Straggler-Agnostic and Communication-Efficient Distributed Primal-Dual Algorithm for High-Dimensional Data Mining
This addresses communication inefficiencies in distributed systems, particularly for high-dimensional data and straggler issues, though it appears incremental as it builds on prior methods.
The paper tackles the problem of high communication costs in distributed data mining by proposing a primal-dual algorithm that reduces both communication rounds and time per round, achieving linear convergence for convex problems and demonstrating faster performance in experiments.
Recently, reducing communication time between machines becomes the main focus of distributed data mining. Previous methods propose to make workers do more computation locally before aggregating local solutions in the server such that fewer communication rounds between server and workers are required. However, these methods do not consider reducing the communication time per round and work very poor under certain conditions, for example, when there are straggler problems or the dataset is of high dimension.
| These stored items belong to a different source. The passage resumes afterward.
-- pv_equiv track=rewrite | github.com/Chandu7702984063/Open-Book-Test--Intech-Additive-Solutions | compression/advanced_compressor.py | advanced_compress
-- ===== SOURCE A (Python) =====
-- def advanced_compress(s):
--     result = []
--     i = 0
--     while i < len(s):
--         char = s[i]
--         i += 1
--         count = ''
--         while i < len(s) and s[i].isdigit():
--             count += s[i]
--             i += 1
--         if result and result[-1][0] == char:
--             continue
--         result.append(char + count)
--     return ''.join(result)
-- ===== SOURCE B (Python) =====
-- def advanced_compress(s):
--     # Pass 1: tokenize into char+digits units (digits attach to the previous token).
--     tokens = []
--     for c in s:
--         if tokens and c.isdigit():
--             tokens[-1] += c
--         else:
--             tokens.append(c)
--     # Pass 2: keep a token only when its leading char differs from the last kept one.
--     result = []
--     for t in tokens:
--         if not result or result[-1][0] != t[0]:
--             result.append(t)
--     return ''.join(result)
-- ===== Notes on version B (the rewrite author's own statement) =====
-- stated objective: alternative
-- what changed: A's single fused index-driven while-loop (parse char+digit run and dedup in one step) is split into two independent left folds: a tokenize pass that attaches digits to the previous token, then a reduce pass keeping a token only when its leading char differs from the last kept one.
import Mathlib
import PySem

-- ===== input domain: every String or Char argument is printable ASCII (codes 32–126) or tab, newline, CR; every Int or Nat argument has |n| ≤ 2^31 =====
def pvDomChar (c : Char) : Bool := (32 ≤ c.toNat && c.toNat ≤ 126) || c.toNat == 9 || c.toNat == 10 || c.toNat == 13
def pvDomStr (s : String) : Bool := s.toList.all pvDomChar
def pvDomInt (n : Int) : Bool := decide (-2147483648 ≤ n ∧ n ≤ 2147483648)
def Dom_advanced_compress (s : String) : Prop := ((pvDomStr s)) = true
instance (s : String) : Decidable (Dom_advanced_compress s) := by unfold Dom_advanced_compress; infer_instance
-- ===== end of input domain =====

-- B replaces A's fused parse/dedup while-loop by two independent folds (tokenize, then reduce); alternative decomposition, same cost.
-- Char.isDigit is exact for Python's str.isdigit on the ASCII domain Dom_advanced_compress.

-- ===== PORT A =====
-- inner while loop of A: collect the run of digits, return (count, rest of input)
def acInner : List Char → List Char × List Char
  | [] => ([], [])
  | c :: cs => if c.isDigit then (c :: (acInner cs).1, (acInner cs).2) else ([], c :: cs)

theorem acInner_len : ∀ cs : List Char, (acInner cs).2.length ≤ cs.length := by
  intro cs
  induction cs with
  | nil => simp [acInner]
  | cons c cs ih =>
    by_cases h : c.isDigit <;> simp [acInner, h] <;> omega

-- outer while loop of A, state = (remaining input, result)
def acLoop (cs : List Char) (result : List (List Char)) : List (List Char) :=
  match cs with
  | [] => result
  | c :: rest =>
    let p := acInner rest
    let skip : Bool := match result.getLast? with
      | some t => t.head? == some c
      | none => false
    if skip then acLoop p.2 result
    else acLoop p.2 (result ++ [c :: p.1])
termination_by cs.length
decreasing_by
  · exact Nat.lt_succ_of_le (acInner_len rest)
  · exact Nat.lt_succ_of_le (acInner_len rest)

def advanced_compress (s : String) : String :=
  String.mk (acLoop s.toList []).flatten

-- ===== PORT B =====
-- pass 1 step: append digit to last token, else start a new token
def tokStep (tokens : List (List Char)) (c : Char) : List (List Char) :=
  if !tokens.isEmpty && c.isDigit then tokens.dropLast ++ [tokens.getLastD [] ++ [c]]
  else tokens ++ [[c]]

-- pass 2 step: keep the token only if result is empty or the last kept token's first char differs
def dedupStep (result : List (List Char)) (t : List Char) : List (List Char) :=
  if result.isEmpty || !((result.getLastD []).head? == t.head?) then result ++ [t]
  else result

def advanced_compress_alt (s : String) : String :=
  let tokens := s.toList.foldl tokStep []
  let result := tokens.foldl dedupStep []
  String.mk result.flatten

-- ===== PRECONDITION & SPEC =====
def Spec_advanced_compress (s : String) (out : String) : Prop := out = advanced_compress_alt s
instance (s : String) (out : String) : Decidable (Spec_advanced_compress s out) := by unfold Spec_advanced_compress; infer_instance

-- ===== CLAIM (what is proved, stated in full; the proofs are below) =====
def Claim_equal_advanced_compress : Prop := ∀ (s : String), Dom_advanced_compress s → Spec_advanced_compress s (advanced_compress s)

-- ===== LEMMAS AND PROOFS =====

-- the token list A's fused loop implicitly walks over
def acTokens (cs : List Char) : List (List Char) :=
  match cs with
  | [] => []
  | c :: rest => (c :: (acInner rest).1) :: acTokens (acInner rest).2
termination_by cs.length
decreasing_by exact Nat.lt_succ_of_le (acInner_len rest)

theorem tok_concat (cs : List Char) : ∀ (acc : List (List Char)) (t : List Char),
    cs.foldl tokStep (acc ++ [t]) = acc ++ [t ++ (acInner cs).1] ++ acTokens (acInner cs).2 := by
  induction cs with
  | nil => intro acc t; simp [acInner, acTokens]
  | cons c cs ih =>
    intro acc t
    by_cases h : c.isDigit
    · have : tokStep (acc ++ [t]) c = acc ++ [t ++ [c]] := by
        simp [tokStep, h]
      simp only [List.foldl_cons, this]
      rw [ih acc (t ++ [c])]
      simp [acInner, h]
    · have : tokStep (acc ++ [t]) c = (acc ++ [t]) ++ [[c]] := by
        simp [tokStep, h]
      simp only [List.foldl_cons, this]
      rw [ih (acc ++ [t]) [c]]
      simp [acInner, h, acTokens]

theorem tok_init (cs : List Char) : cs.foldl tokStep [] = acTokens cs := by
  cases cs with
  | nil => simp [acTokens]
  | cons c cs =>
    have h0 : tokStep [] c = [] ++ [[c]] := by simp [tokStep]
    simp only [List.foldl_cons, h0]
    rw [tok_concat cs [] [c]]
    simp [acTokens]

theorem dedupStep_eq (result : List (List Char)) (c : Char) (d : List Char) :
    dedupStep result (c :: d) =
      (if (match result.getLast? with
            | some t => t.head? == some c
            | none => false) then result else result ++ [c :: d]) := by
  obtain rfl | ⟨ys, y, rfl⟩ := result.eq_nil_or_concat
  · simp [dedupStep]
  · by_cases h : y.head? == some c <;>
      simp [dedupStep, h]

theorem loop_eq : ∀ (n : ℕ) (cs : List Char) (result : List (List Char)), cs.length ≤ n →
    acLoop cs result = (acTokens cs).foldl dedupStep result := by
  intro n
  induction n with
  | zero =>
    intro cs result h
    have : cs = [] := by cases cs <;> simp_all
    subst this; simp [acLoop, acTokens]
  | succ n ih =>
    intro cs result h
    cases cs with
    | nil => simp [acLoop, acTokens]
    | cons c rest =>
      rw [acLoop, acTokens]
      simp only [List.foldl_cons]
      rw [dedupStep_eq]
      have hlen : (acInner rest).2.length ≤ n := by
        have := acInner_len rest; simp at h; omega
      by_cases hs : (match result.getLast? with
            | some t => t.head? == some c
            | none => false) = true
      · simp only [hs]
        simpa [hs] using ih (acInner rest).2 result hlen
      · simp only [hs]
        simpa [hs] using ih (acInner rest).2 (result ++ [c :: (acInner rest).1]) hlen

-- ===== VERDICT (by name: the statement is the Claim_ definition above) =====
theorem advanced_compress_spec : Claim_equal_advanced_compress := by
  intro s _
  show advanced_compress s = advanced_compress_alt s
  unfold advanced_compress advanced_compress_alt
  rw [tok_init, loop_eq s.toList.length s.toList [] le_rfl]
In this paper, we target to reduce communication time per round as well as the required communication rounds. We propose a communication-efficient distributed primal-dual method with straggler-agnostic server and bandwidth-efficient workers. We analyze the convergence property and prove that the proposed method guarantees linear convergence rate to the optimal solution for convex problems. Finally, we conduct large-scale experiments in simulated and real distributed systems and experimental results demonstrate that the proposed method is much faster than compared methods.